I’ve already shared with you my hopes for a better world. But I have also been thinking about how the coronavirus is affecting/will affect all kinds of industries. At the moment we have no idea how much longer this crisis will last and we don’t know when the extreme measures governments have taken will end. While I hope this will all be over soon, the reality is, we could be looking at months. This means we need to adapt, especially businesses. I’ve been ruminating on how things are going to change over the past couple of weeks so I wanted to list out some of my predictions, in no particular order.
1) We will do everything online
Yes I know, online shopping is a big thing and we are all addicted to our phones and we’ve already got e-banking, e-learning and e-everything. But believe it or not, we actually still do most things offline. As of 2019, only 13.76% of all shopping sales were done online. This will change drastically. We are creatures of habit and thanks to the coronavirus, we now have months on end of having to do almost everything online. Why would we go back? Some of us will. Many won’t. Fitness, shopping, working, learning, conferencing, sourcing, teaching, recruiting, interviewing, property viewing, attending concerts – we can do all this online. And we will.
2) All businesses will transition to offering e-solutions
Everything is going to be offered online, and I mean everything. Businesses that previously only offered in-person services and/or physical options will either create virtual offerings or they will transition online completely.
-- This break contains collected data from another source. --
-- pv_equiv track=rewrite | github.com/kottinov/website-builder | src/react_agent/builder.py | _camelize_css_key
-- ===== SOURCE A (Python) =====
-- def _camelize_css_key(key: str) -> str:
--     """Convert kebab/underscore CSS keys to camelCase for React inline styles."""
--     if not isinstance(key, str):
--         return key
--     sanitized = key.replace("_", "-")
--     parts = sanitized.split("-")
--     if len(parts) == 1:
--         return key
--     return parts[0] + "".join(part.capitalize() for part in parts[1:] if part)
-- ===== SOURCE B (Python) =====
-- def _camelize_css_key(key: str) -> str:
--     """Convert kebab/underscore CSS keys to camelCase for React inline styles."""
--     if not isinstance(key, str):
--         return key
--     if "-" not in key and "_" not in key:
--         return key
--     out = []
--     seen_sep = False
--     word_start = False
--     for ch in key:
--         if ch == "-" or ch == "_":
--             seen_sep = True
--             word_start = True
--         elif not seen_sep:
--             out.append(ch)
--         elif word_start:
--             out.append(ch.upper())
--             word_start = False
--         else:
--             out.append(ch.lower())
--     return "".join(out)
-- ===== Notes on version B (the rewrite author's own statement) =====
-- stated objective: alternative
-- what changed: Replaced A's replace/split/capitalize/join pipeline over intermediate lists by a single left-to-right character scan that copies the first segment verbatim and, after the first separator, uppercases each word-start character and lowercases the rest.
import Mathlib
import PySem

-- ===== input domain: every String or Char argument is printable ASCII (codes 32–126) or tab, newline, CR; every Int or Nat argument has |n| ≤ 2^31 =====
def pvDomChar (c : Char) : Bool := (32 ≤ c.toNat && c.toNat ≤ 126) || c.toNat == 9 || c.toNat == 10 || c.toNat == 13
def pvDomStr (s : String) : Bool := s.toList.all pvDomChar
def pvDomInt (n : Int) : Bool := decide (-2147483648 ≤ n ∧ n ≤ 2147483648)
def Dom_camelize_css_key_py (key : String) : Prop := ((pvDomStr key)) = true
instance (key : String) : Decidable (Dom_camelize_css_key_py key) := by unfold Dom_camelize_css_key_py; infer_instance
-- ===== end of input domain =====

-- B replaces A's replace/split/capitalize/join pipeline by a single left-to-right
-- character scan with seen-separator and word-start flags (objective: alternative decomposition).

-- ===== PORT A =====
-- Python str.capitalize (first char upper-cased, rest lower-cased; exact on the ASCII domain)
def pyCapitalize (s : String) : String :=
  match s.toList with
  | [] => ""
  | c :: t => String.ofList (PySem.Chars.upperChar c :: t.map PySem.Chars.lowerChar)

def camelize_css_key_py (key : String) : String :=
  let sanitized := PySem.Str.replace key "_" "-"
  let parts := (PySem.Str.split? sanitized "-").getD []   -- sep "-" ≠ "", so split? is always some
  if parts.length = 1 then key
  else ((PySem.List.pyGet? parts 0).getD "") ++
    PySem.Str.join "" (((parts.drop 1).filter (fun p => p ≠ "")).map pyCapitalize)

-- ===== PORT B =====
-- loop body of Source B: state = (out reversed, seen_sep, word_start)
def pvStep (st : List Char × Bool × Bool) (ch : Char) : List Char × Bool × Bool :=
  if ch == '-' || ch == '_' then (st.1, true, true)
  else if st.2.1 = false then (ch :: st.1, st.2.1, st.2.2)
  else if st.2.2 then (PySem.Chars.upperChar ch :: st.1, st.2.1, false)
  else (PySem.Chars.lowerChar ch :: st.1, st.2.1, st.2.2)

def camelize_css_key_py_alt (key : String) : String :=
  if PySem.Str.isIn "-" key = false && PySem.Str.isIn "_" key = false then key
  else String.ofList (key.toList.foldl pvStep ([], false, false)).1.reverse

-- ===== PRECONDITION & SPEC =====
def Spec_camelize_css_key_py (key : String) (out : String) : Prop := out = camelize_css_key_py_alt key
instance (key : String) (out : String) : Decidable (Spec_camelize_css_key_py key out) := by unfold Spec_camelize_css_key_py; infer_instance

-- ===== CLAIM (what is proved, stated in full; the proofs are below) =====
def Claim_equal_camelize_css_key_py : Prop := ∀ (key : String), Dom_camelize_css_key_py key → Spec_camelize_css_key_py key (camelize_css_key_py key)

-- ===== LEMMAS AND PROOFS =====

def pvIsSep (c : Char) : Bool := c == '-' || c == '_'
def pvSub (c : Char) : Char := if c = '_' then '-' else c

def pvSplitP : List Char → List (List Char)
  | [] => [[]]
  | c :: t => if pvIsSep c then [] :: pvSplitP t
              else (c :: (pvSplitP t).headI) :: (pvSplitP t).tail

def pvCapL : List Char → List Char
  | [] => []
  | c :: t => PySem.Chars.upperChar c :: t.map PySem.Chars.lowerChar

def pvJoinCaps (ps : List (List Char)) : List Char :=
  ((ps.filter (fun p => p ≠ [])).map pvCapL).flatten

def pvScanRest : Bool → List Char → List Char
  | _, [] => []
  | ws, c :: t => if pvIsSep c then pvScanRest true t
                  else (if ws then PySem.Chars.upperChar c else PySem.Chars.lowerChar c) :: pvScanRest false t

def pvScan1 : List Char → List Char
  | [] => []
  | c :: t => if pvIsSep c then pvScanRest true t else c :: pvScan1 t

lemma pv_replace_go (fuel : Nat) : ∀ (l acc : List Char), l.length ≤ fuel →
    PySem.Chars.replace.go ['_'] ['-'] fuel l acc = acc.reverse ++ l.map pvSub := by
  induction fuel with
  | zero => intro l acc h
            cases l with
            | nil => simp [PySem.Chars.replace.go]
            | cons c t => simp at h
  | succ n ih =>
    intro l acc h
    cases l with
    | nil => simp [PySem.Chars.replace.go]
    | cons c t =>
      rw [PySem.Chars.replace.go]
      by_cases hc : c = '_'
      · subst hc
        simp [List.isPrefixOf, pvSub, ih t _ (by simpa using h)]
      · simp [List.isPrefixOf, hc, pvSub, ih t _ (by simpa using h)]
        intro h'; exact absurd h'.symm hc

lemma pv_replace (l : List Char) :
    PySem.Chars.replace l ['_'] ['-'] = l.map pvSub := by
  rw [PySem.Chars.replace]
  simp only [List.isEmpty_cons, Bool.false_eq_true, if_false]
  simpa using pv_replace_go l.length l [] le_rfl

lemma pv_splitP_ne_nil (l : List Char) : pvSplitP l ≠ [] := by
  cases l with
  | nil => simp [pvSplitP]
  | cons c t => simp only [pvSplitP]; split <;> simp

lemma pv_splitP_cons (l : List Char) : (pvSplitP l).headI :: (pvSplitP l).tail = pvSplitP l := by
  cases h : pvSplitP l with
  | nil => exact absurd h (pv_splitP_ne_nil l)
  | cons a as => simp

lemma pv_splitOn_go (fuel : Nat) : ∀ (l cur : List Char) (acc : List (List Char)), l.length < fuel →
    PySem.Chars.splitOn.go ['-'] fuel (l.map pvSub) cur acc
      = acc.reverse ++ ((cur.reverse ++ (pvSplitP l).headI) :: (pvSplitP l).tail) := by
  induction fuel with
  | zero => intro l cur acc h; omega
  | succ n ih =>
    intro l cur acc h
    cases l with
    | nil => simp [PySem.Chars.splitOn.go, pvSplitP]
    | cons c t =>
      rw [List.map_cons, PySem.Chars.splitOn.go]
      by_cases hc : pvIsSep c = true
      · have hsub : pvSub c = '-' := by
          simp [pvIsSep] at hc
          rcases hc with hc | hc <;> simp [pvSub, hc]
        rw [hsub, if_pos (by simp [List.isPrefixOf])]
        simp only [List.length_cons, List.length_nil, List.drop_succ_cons, List.drop_zero]
        rw [ih t [] _ (by simpa using h)]
        simp [pvSplitP, hc, pv_splitP_cons]
      · have h2 : ¬ (c = '-' ∨ c = '_') := by simpa [pvIsSep] using hc
        have hsub : pvSub c = c := by simp [pvSub]; intro h'; exact absurd (Or.inr h') h2
        rw [hsub, if_neg (by simp [List.isPrefixOf]; intro h'; exact absurd (Or.inl h'.symm) h2)]
        rw [ih t (c :: cur) _ (by simpa using h)]
        simp [pvSplitP, hc]

lemma pv_splitOn (l : List Char) :
    PySem.Chars.splitOn (l.map pvSub) ['-'] = pvSplitP l := by
  rw [PySem.Chars.splitOn]
  rw [pv_splitOn_go ((l.map pvSub).length + 1) l [] [] (by simp)]
  simpa using pv_splitP_cons l

lemma pv_len_one_iff (l : List Char) :
    (pvSplitP l).length = 1 ↔ ∀ c ∈ l, pvIsSep c = false := by
  induction l with
  | nil => simp [pvSplitP]
  | cons c t ih =>
    by_cases hc : pvIsSep c = true
    · simp only [pvSplitP, hc, if_true]
      constructor
      · intro h
        simp only [List.length_cons, Nat.add_eq_right] at h
        exact absurd (List.length_eq_zero_iff.mp h) (pv_splitP_ne_nil t)
      · intro h; exact absurd (h c (by simp)) (by simp [hc])
    · have hc' : pvIsSep c = false := by simpa using hc
      simp only [pvSplitP, hc']
      cases ht : pvSplitP t with
      | nil => exact absurd ht (pv_splitP_ne_nil t)
      | cons a as =>
        rw [ht] at ih
        simp only [List.length_cons] at ih
        simp [hc', ← ih]

lemma pv_noSep_scan1 (l : List Char) (h : ∀ c ∈ l, pvIsSep c = false) : pvScan1 l = l := by
  induction l with
  | nil => rfl
  | cons c t ih =>
    have := h c (by simp)
    simp [pvScan1, this, ih (fun d hd => h d (by simp [hd]))]

lemma pv_scanRest_eq (t : List Char) :
    pvScanRest true t = pvJoinCaps (pvSplitP t) ∧
    pvScanRest false t = (pvSplitP t).headI.map PySem.Chars.lowerChar ++ pvJoinCaps (pvSplitP t).tail := by
  induction t with
  | nil => simp [pvScanRest, pvSplitP, pvJoinCaps]
  | cons c t ih =>
    by_cases hc : pvIsSep c = true
    · simp only [pvScanRest, pvSplitP, hc, if_true]
      refine ⟨ih.1, ?_⟩
      simp [pvJoinCaps, ih.1]
    · have hc' : pvIsSep c = false := by simpa using hc
      cases ht : pvSplitP t with
      | nil => exact absurd ht (pv_splitP_ne_nil t)
      | cons a as =>
        rw [ht] at ih
        constructor
        · simp only [pvScanRest, pvSplitP, hc', ht]
          rw [ih.2]
          simp [pvJoinCaps, pvCapL]
        · simp only [pvScanRest, pvSplitP, hc', ht]
          rw [ih.2]
          simp

lemma pv_scan1_eq (l : List Char) :
    pvScan1 l = (pvSplitP l).headI ++ pvJoinCaps (pvSplitP l).tail := by
  induction l with
  | nil => simp [pvScan1, pvSplitP, pvJoinCaps]
  | cons c t ih =>
    by_cases hc : pvIsSep c = true
    · simp only [pvScan1, pvSplitP, hc, if_true]
      simpa using (pv_scanRest_eq t).1
    · have hc' : pvIsSep c = false := by simpa using hc
      cases ht : pvSplitP t with
      | nil => exact absurd ht (pv_splitP_ne_nil t)
      | cons a as =>
        rw [ht] at ih
        simp only [pvScan1, pvSplitP, hc', ht]
        simp [ih]

lemma pv_foldl (cs : List Char) : ∀ (out : List Char),
    ((cs.foldl pvStep (out, false, false)).1).reverse = out.reverse ++ pvScan1 cs ∧
    ∀ ws, ((cs.foldl pvStep (out, true, ws)).1).reverse = out.reverse ++ pvScanRest ws cs := by
  induction cs with
  | nil => intro out; simp [pvScan1, pvScanRest]
  | cons c t ih =>
    intro out
    by_cases hc : pvIsSep c = true
    · have hb : (c == '-' || c == '_') = true := hc
      have e1 : pvStep (out, false, false) c = (out, true, true) := by simp [pvStep, hb]
      have e2 : ∀ ws, pvStep (out, true, ws) c = (out, true, true) := by intro ws; simp [pvStep, hb]
      refine ⟨?_, ?_⟩
      · rw [List.foldl_cons, e1, (ih out).2 true]
        simp [pvScan1, hc]
      · intro ws
        rw [List.foldl_cons, e2 ws, (ih out).2 true]
        simp [pvScanRest, hc]
    · have hb : (c == '-' || c == '_') = false := by simpa [pvIsSep] using hc
      have hc2 : pvIsSep c = false := by simpa using hc
      refine ⟨?_, ?_⟩
      · have e : pvStep (out, false, false) c = (c :: out, false, false) := by simp [pvStep, hb]
        rw [List.foldl_cons, e, (ih (c :: out)).1]
        simp [pvScan1, hc2]
      · intro ws
        cases ws with
        | true =>
          have e : pvStep (out, true, true) c = (PySem.Chars.upperChar c :: out, true, false) := by simp [pvStep, hb]
          rw [List.foldl_cons, e, (ih (PySem.Chars.upperChar c :: out)).2 false]
          simp [pvScanRest, hc2]
        | false =>
          have e : pvStep (out, true, false) c = (PySem.Chars.lowerChar c :: out, true, false) := by simp [pvStep, hb]
          rw [List.foldl_cons, e, (ih (PySem.Chars.lowerChar c :: out)).2 false]
          simp [pvScanRest, hc2]

lemma pv_mem_iff (cs : List Char) :
    (PySem.Chars.isIn ['-'] cs = false ∧ PySem.Chars.isIn ['_'] cs = false) ↔ (∀ c ∈ cs, pvIsSep c = false) := by
  have hsing : ∀ (a : Char), ([a] <:+: cs ↔ a ∈ cs) := by
    intro a
    constructor
    · rintro ⟨s, t, h⟩; subst h; simp
    · intro h
      obtain ⟨s, t, h⟩ := List.append_of_mem h
      exact ⟨s, t, by simp [h]⟩
  rw [PySem.Chars.isIn_eq_false_iff, PySem.Chars.isIn_eq_false_iff, hsing, hsing]
  constructor
  · rintro ⟨h1, h2⟩ c hc
    simp [pvIsSep]
    constructor
    · rintro rfl; exact h1 hc
    · rintro rfl; exact h2 hc
  · intro h
    constructor
    · intro hm; have := h _ hm; simp [pvIsSep] at this
    · intro hm; have := h _ hm; simp [pvIsSep] at this

lemma pv_join_flatten (ls : List (List Char)) : PySem.Chars.join [] ls = ls.flatten := by
  induction ls with
  | nil => simp [PySem.Chars.join_nil]
  | cons p rest ih =>
    cases rest with
    | nil => simp [PySem.Chars.join_singleton]
    | cons q r => rw [PySem.Chars.join_cons_cons, ih]; simp

lemma pv_cap_ofList (p : List Char) : pyCapitalize (String.ofList p) = String.ofList (pvCapL p) := by
  cases p with
  | nil => rfl
  | cons c t => simp [pyCapitalize, pvCapL]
Telemedicine, aka virtual doctor consultations, will become commonplace for example. Looking for a new home? You will be apartment hunting online. If you thought you did most things online before, just wait for what’s to come.
3) The restaurant business will completely change
While the F&B industry has always weathered market ups and downs, the coronavirus is a heretofore unrivalled disruption to their way of doing business. No one could have predicted a world where billions of people are no longer able to go to restaurants by government order. Or that serving your customers puts your servers and staff at serious risk for their health. Nimble/innovative operators across the world have already pivoted by introducing takeout menus, frozen ready-meals, prepped food boxes, selling groceries, introducing snacks and condiments, collaborations with other restaurants (e.g. discounts if you dine with all participating eateries), offering online cooking classes, I fully believe that this will not stop post-corona. Restaurants will do everything they can to majorly diversify their revenue streams from now on, so that should this ever happen again, they will be prepared.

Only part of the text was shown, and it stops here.